Collected data:
-- pv_equiv track=rewrite | github.com/guru-kalinga/Automated-Invoice-Data-Extraction-using-Python | coding/extract_invoices.py.py | clean_item_description
-- ===== SOURCE A (Python) =====
-- def clean_item_description(desc):
--     # Remove everything after 'Shipping Charges', 'Shipping and Handling', 'Charges', or similar non-product keywords
--     if not isinstance(desc, str):
--         return desc
--     keywords = [
--         'shipping and handling', 'shipping charges', 'shipping', 'charges', 'total', 'grand total', 'handling', 'invoice summary', 'tax summary', 'authorized signatory', 'signature', 'declaration', 'returns policy', 'regd. office', 'contact flipkart', 'contact amazon', 'customer care', 'www.flipkart.com/helpcentre', 'www.amazon.in'
--     ]
--     desc_lower = desc.lower()
--     min_idx = len(desc)
--     for kw in keywords:
--         idx = desc_lower.find(kw)
--         if idx != -1 and idx < min_idx:
--             min_idx = idx
--     return desc[:min_idx].strip() if min_idx != len(desc) else desc.strip()
-- ===== SOURCE B (Python) =====
-- _KEYWORDS = (
--     'shipping and handling', 'shipping charges', 'shipping', 'charges', 'total',
--     'grand total', 'handling', 'invoice summary', 'tax summary', 'authorized signatory',
--     'signature', 'declaration', 'returns policy', 'regd. office', 'contact flipkart',
--     'contact amazon', 'customer care', 'www.flipkart.com/helpcentre', 'www.amazon.in',
-- )
--
-- def clean_item_description(desc):
--     # Single left-to-right scan: stop at the first position where any keyword starts.
--     if not isinstance(desc, str):
--         return desc
--     low = desc.lower()
--     for i in range(len(low)):
--         if low.startswith(_KEYWORDS, i):
--             return desc[:i].strip()
--     return desc.strip()
-- ===== Notes on version B (the rewrite author's own statement) =====
-- stated objective: alternative
-- what changed: A runs str.find once per keyword and keeps the minimum hit index; B does one left-to-right scan over positions and truncates at the first position where startswith matches any keyword (a tuple-argument startswith), so the min-tracking fold disappears.
import Mathlib
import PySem

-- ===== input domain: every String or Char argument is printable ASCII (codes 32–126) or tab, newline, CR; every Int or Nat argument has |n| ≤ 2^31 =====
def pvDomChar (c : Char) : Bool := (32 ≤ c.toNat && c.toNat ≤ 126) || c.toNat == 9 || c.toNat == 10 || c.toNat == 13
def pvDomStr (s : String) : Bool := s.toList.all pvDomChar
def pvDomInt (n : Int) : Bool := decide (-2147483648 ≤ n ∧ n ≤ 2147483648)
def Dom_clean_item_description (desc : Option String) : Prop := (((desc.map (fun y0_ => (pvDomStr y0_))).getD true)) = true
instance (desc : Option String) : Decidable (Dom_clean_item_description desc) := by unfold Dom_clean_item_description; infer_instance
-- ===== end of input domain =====

-- B replaces A's per-keyword find-and-minimise with a single left-to-right position scan
-- that stops at the first index where any keyword starts (objective: alternative).


-- ===== PORT A =====
def pvKeywords : List String :=
  ["shipping and handling", "shipping charges", "shipping", "charges", "total",
   "grand total", "handling", "invoice summary", "tax summary", "authorized signatory",
   "signature", "declaration", "returns policy", "regd. office", "contact flipkart",
   "contact amazon", "customer care", "www.flipkart.com/helpcentre", "www.amazon.in"]

def clean_item_description (desc : Option String) : Option String :=
  match desc with
  | none => none            -- not isinstance(desc, str) → return desc
  | some d =>
    let descLower := PySem.Str.lower d
    let minIdx : Int := pvKeywords.foldl
      (fun m kw =>
        let idx := PySem.Str.find descLower kw
        if idx ≠ -1 ∧ idx < m then idx else m)
      ((PySem.Str.len d : Int))
    some (if minIdx ≠ (PySem.Str.len d : Int)
          then PySem.Str.strip (PySem.Str.slice d none (some minIdx))
          else PySem.Str.strip d)

-- ===== PORT B =====
-- low.startswith(kws, i) for 0 ≤ i ≤ len(low) is exactly: some kw is a prefix of low[i:]
def pvMatchAt (low : String) (i : Nat) : Bool :=
  pvKeywords.any (fun kw => PySem.Chars.startswith (low.toList.drop i) kw.toList)

-- the 'for i in range(len(low))' loop of Source B
def pvScanB (d low : String) (i : Nat) : Option String :=
  if h : (i : Int) < PySem.Str.len low then
    if pvMatchAt low i then
      some (PySem.Str.strip (PySem.Str.slice d none (some (i : Int))))
    else pvScanB d low (i + 1)
  else none
termination_by (PySem.Str.len low).toNat - i
decreasing_by omega

def clean_item_description_alt (desc : Option String) : Option String :=
  match desc with
  | none => none
  | some d =>
    let low := PySem.Str.lower d
    some ((pvScanB d low 0).getD (PySem.Str.strip d))

-- ===== PRECONDITION & SPEC =====
def Spec_clean_item_description (desc : Option String) (out : Option String) : Prop := out = clean_item_description_alt desc
instance (desc : Option String) (out : Option String) : Decidable (Spec_clean_item_description desc out) := by unfold Spec_clean_item_description; infer_instance

-- ===== CLAIM (what is proved, stated in full; the proofs are below) =====
def Claim_equal_clean_item_description : Prop := ∀ (desc : Option String), Dom_clean_item_description desc → Spec_clean_item_description desc (clean_item_description desc)

-- ===== LEMMAS AND PROOFS =====

-- abbreviation for A's fold step over lowercase character list s
def pvStep (s : List Char) (m : Int) (kw : String) : Int :=
  if PySem.Chars.find s kw.toList ≠ -1 ∧ PySem.Chars.find s kw.toList < m
  then PySem.Chars.find s kw.toList else m

lemma pvFold_le (s : List Char) (kws : List String) (a : Int) :
    kws.foldl (pvStep s) a ≤ a := by
  induction kws generalizing a with
  | nil => simp
  | cons kw tl ih =>
    simp only [List.foldl_cons]
    refine le_trans (ih _) ?_
    unfold pvStep
    split_ifs with h
    · exact le_of_lt h.2
    · exact le_refl a

lemma pvFold_mem (s : List Char) (kws : List String) (a : Int) :
    kws.foldl (pvStep s) a = a ∨
      ∃ kw ∈ kws, PySem.Chars.find s kw.toList = kws.foldl (pvStep s) a ∧
        0 ≤ kws.foldl (pvStep s) a := by
  induction kws generalizing a with
  | nil => simp
  | cons kw tl ih =>
    simp only [List.foldl_cons]
    rcases ih (pvStep s a kw) with h | ⟨kw', hmem, hfind, hnn⟩
    · rw [h]
      unfold pvStep
      split_ifs with hc
      · exact Or.inr ⟨kw, by simp, rfl,
          by have := PySem.Chars.neg_one_le_find s kw.toList; omega⟩
      · exact Or.inl rfl
    · exact Or.inr ⟨kw', by simp [hmem], hfind, hnn⟩

lemma pvFold_min (s : List Char) (kws : List String) (a : Int) :
    ∀ kw ∈ kws, PySem.Chars.find s kw.toList = -1 ∨
      kws.foldl (pvStep s) a ≤ PySem.Chars.find s kw.toList := by
  induction kws generalizing a with
  | nil => simp
  | cons kw tl ih =>
    intro kw' hmem
    rcases List.mem_cons.mp hmem with h | h
    · subst h
      by_cases hneg : PySem.Chars.find s kw'.toList = -1
      · exact Or.inl hneg
      · refine Or.inr ?_
        simp only [List.foldl_cons]
        refine le_trans (pvFold_le s tl _) ?_
        unfold pvStep
        split_ifs with hc
        · exact le_refl _
        · push_neg at hc
          exact hc hneg
    · simpa using ih (pvStep s a kw) kw' h

-- B's match predicate in Prop form
lemma pvMatchAt_iff (low : String) (i : Nat) :
    pvMatchAt low i = true ↔ ∃ kw ∈ pvKeywords, kw.toList <+: low.toList.drop i := by
  simp [pvMatchAt, List.any_eq_true, PySem.Chars.startswith_iff]

lemma pvScanB_none (d low : String) (i : Nat)
    (h : ∀ j, i ≤ j → pvMatchAt low j = false) :
    pvScanB d low i = none := by
  unfold pvScanB
  split_ifs with hlt hmat
  · exact absurd hmat (by simp [h i le_rfl])
  · exact pvScanB_none d low (i + 1) (fun j hj => h j (by omega))
  · rfl
termination_by (PySem.Str.len low).toNat - i
decreasing_by omega

lemma pvScanB_some (d low : String) (i j : Nat)
    (hij : i ≤ j) (hj : (j : Int) < PySem.Str.len low)
    (hm : pvMatchAt low j = true)
    (hmin : ∀ k, i ≤ k → k < j → pvMatchAt low k = false) :
    pvScanB d low i = some (PySem.Str.strip (PySem.Str.slice d none (some (j : Int)))) := by
  unfold pvScanB
  rcases Nat.lt_or_ge i j with hlt | hge
  · rw [dif_pos (by push_cast; omega), if_neg (by simp [hmin i le_rfl hlt])]
    exact pvScanB_some d low (i + 1) j (by omega) hj hm (fun k hk hk' => hmin k (by omega) hk')
  · have hij' : i = j := by omega
    subst hij'
    rw [dif_pos hj, if_pos hm]
termination_by j - i

-- a prefix of a drop is an infix, and conversely find minimality transfers
lemma pvInfix_of_prefix_drop {kw s : List Char} {j : Nat} (h : kw <+: s.drop j) :
    kw <:+: s :=
  h.isInfix.trans (List.drop_suffix j s).isInfix

lemma pvKeywords_ne_nil : ∀ kw ∈ pvKeywords, kw.toList ≠ [] := by decide

-- ===== VERDICT (by name: the statement is the Claim_ definition above) =====
theorem clean_item_description_spec : Claim_equal_clean_item_description := by
  intro desc _
  unfold Spec_clean_item_description clean_item_description clean_item_description_alt
  match desc with
  | none => rfl
  | some d =>
    simp only [Option.some.injEq]
    set low := PySem.Str.lower d with hlow
    set s : List Char := low.toList with hs
    have hfind : ∀ kw : String, PySem.Str.find low kw = PySem.Chars.find s kw.toList := by
      intro kw; simp [PySem.Str.find_eq, hs]
    have hstep : (fun (m : Int) (kw : String) =>
        let idx := PySem.Str.find low kw
        if idx ≠ -1 ∧ idx < m then idx else m) = pvStep s := by
      funext m kw; simp [pvStep, hs]
    rw [hstep]
    set n : Int := (PySem.Str.len d : Int) with hn
    set m : Int := pvKeywords.foldl (pvStep s) n with hm
    have hns : n = (s.length : Int) := by
      simp [hn, hs, hlow, PySem.Str.toList_lower, PySem.Str.len, PySem.Chars.len,
        PySem.Chars.lower]
    have hlenlow : PySem.Str.len low = s.length := by
      simp [hs, PySem.Str.len, PySem.Chars.len]
    by_cases hall : ∀ kw ∈ pvKeywords, PySem.Chars.find s kw.toList = -1
    · -- no keyword occurs anywhere: A keeps m = n, B's scan returns none
      have hmn : m = n := by
        rcases pvFold_mem s pvKeywords n with h | ⟨kw, hmem, hfd, hnn⟩
        · exact h
        · rw [hall kw hmem] at hfd; omega
      have hscan : pvScanB d low 0 = none := by
        refine pvScanB_none d low 0 (fun j _ => ?_)
        by_contra hne
        have hb : pvMatchAt low j = true := by
          cases h : pvMatchAt low j with
          | false => exact absurd h hne
          | true => rfl
        obtain ⟨kw, hmem, hpre⟩ := (pvMatchAt_iff low j).mp hb
        have : PySem.Chars.find s kw.toList ≠ -1 :=
          (PySem.Chars.find_ne_neg_one_iff _ _).mpr (pvInfix_of_prefix_drop hpre)
        exact this (hall kw hmem)
      rw [hscan]
      simp [hmn]
    · -- some keyword occurs: both sides truncate at the same minimal index
      push_neg at hall
      obtain ⟨kw0, hmem0, hne0⟩ := hall
      have hnn0 : 0 ≤ PySem.Chars.find s kw0.toList := by
        have := PySem.Chars.neg_one_le_find s kw0.toList; omega
      have hlt0 : PySem.Chars.find s kw0.toList < (s.length : Int) := by
        rcases lt_or_eq_of_le (PySem.Chars.find_le_length s kw0.toList) with h | h
        · exact h
        · exfalso
          have hpre := (PySem.Chars.find_spec hnn0).1
          rw [h] at hpre
          simp only [Int.toNat_natCast, List.drop_length] at hpre
          exact pvKeywords_ne_nil kw0 hmem0 (List.prefix_nil.mp hpre)
      have hmlt : m < n := by
        rcases pvFold_min s pvKeywords n kw0 hmem0 with h | h
        · exact absurd h hne0
        · rw [hns]; omega
      have hmn : m ≠ n := ne_of_lt hmlt
      rcases pvFold_mem s pvKeywords n with h | ⟨kwm, hmemm, hfdm, hnnm⟩
      · exact absurd h hmn
      -- m is the find-index of kwm; it is the first position where any keyword matches
      have hmlen : m.toNat < s.length := by omega
      have hmatchm : pvMatchAt low m.toNat = true := by
        refine (pvMatchAt_iff low m.toNat).mpr ⟨kwm, hmemm, ?_⟩
        have := (PySem.Chars.find_spec (show (0:Int) ≤ PySem.Chars.find s kwm.toList by omega)).1
        rwa [hfdm] at this
      have hminm : ∀ k, 0 ≤ k → k < m.toNat → pvMatchAt low k = false := by
        intro k _ hk
        cases h : pvMatchAt low k with
        | false => rfl
        | true =>
          exfalso
          obtain ⟨kw, hmem, hpre⟩ := (pvMatchAt_iff low k).mp h
          have hne : PySem.Chars.find s kw.toList ≠ -1 :=
            (PySem.Chars.find_ne_neg_one_iff _ _).mpr (pvInfix_of_prefix_drop hpre)
          have hnnk : 0 ≤ PySem.Chars.find s kw.toList := by
            have := PySem.Chars.neg_one_le_find s kw.toList; omega
          have hle : (PySem.Chars.find s kw.toList).toNat ≤ k := by
            by_contra hgt
            exact (PySem.Chars.find_spec hnnk).2 k (by omega) hpre
          rcases pvFold_min s pvKeywords n kw hmem with h' | h'
          · exact hne h'
          · rw [← hm] at h'; omega
      have hscan : pvScanB d low 0 =
          some (PySem.Str.strip (PySem.Str.slice d none (some (m.toNat : Int)))) := by
        refine pvScanB_some d low 0 m.toNat (by omega) (by omega) hmatchm
          (fun k hk hk' => hminm k hk hk')
      rw [hscan]
      have : ((m.toNat : Int)) = m := Int.toNat_of_nonneg (by omega)
      simp [hmn, this]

WHAT YOU HAVE TO DO: Search the entries above for the string "using", and report each line where it occurs.

ANSWER:
-- pv_equiv track=rewrite | github.com/guru-kalinga/Automated-Invoice-Data-Extraction-using-Python | coding/extract_invoices.py.py | clean_item_description
    · simpa using ih (pvStep s a kw) kw' h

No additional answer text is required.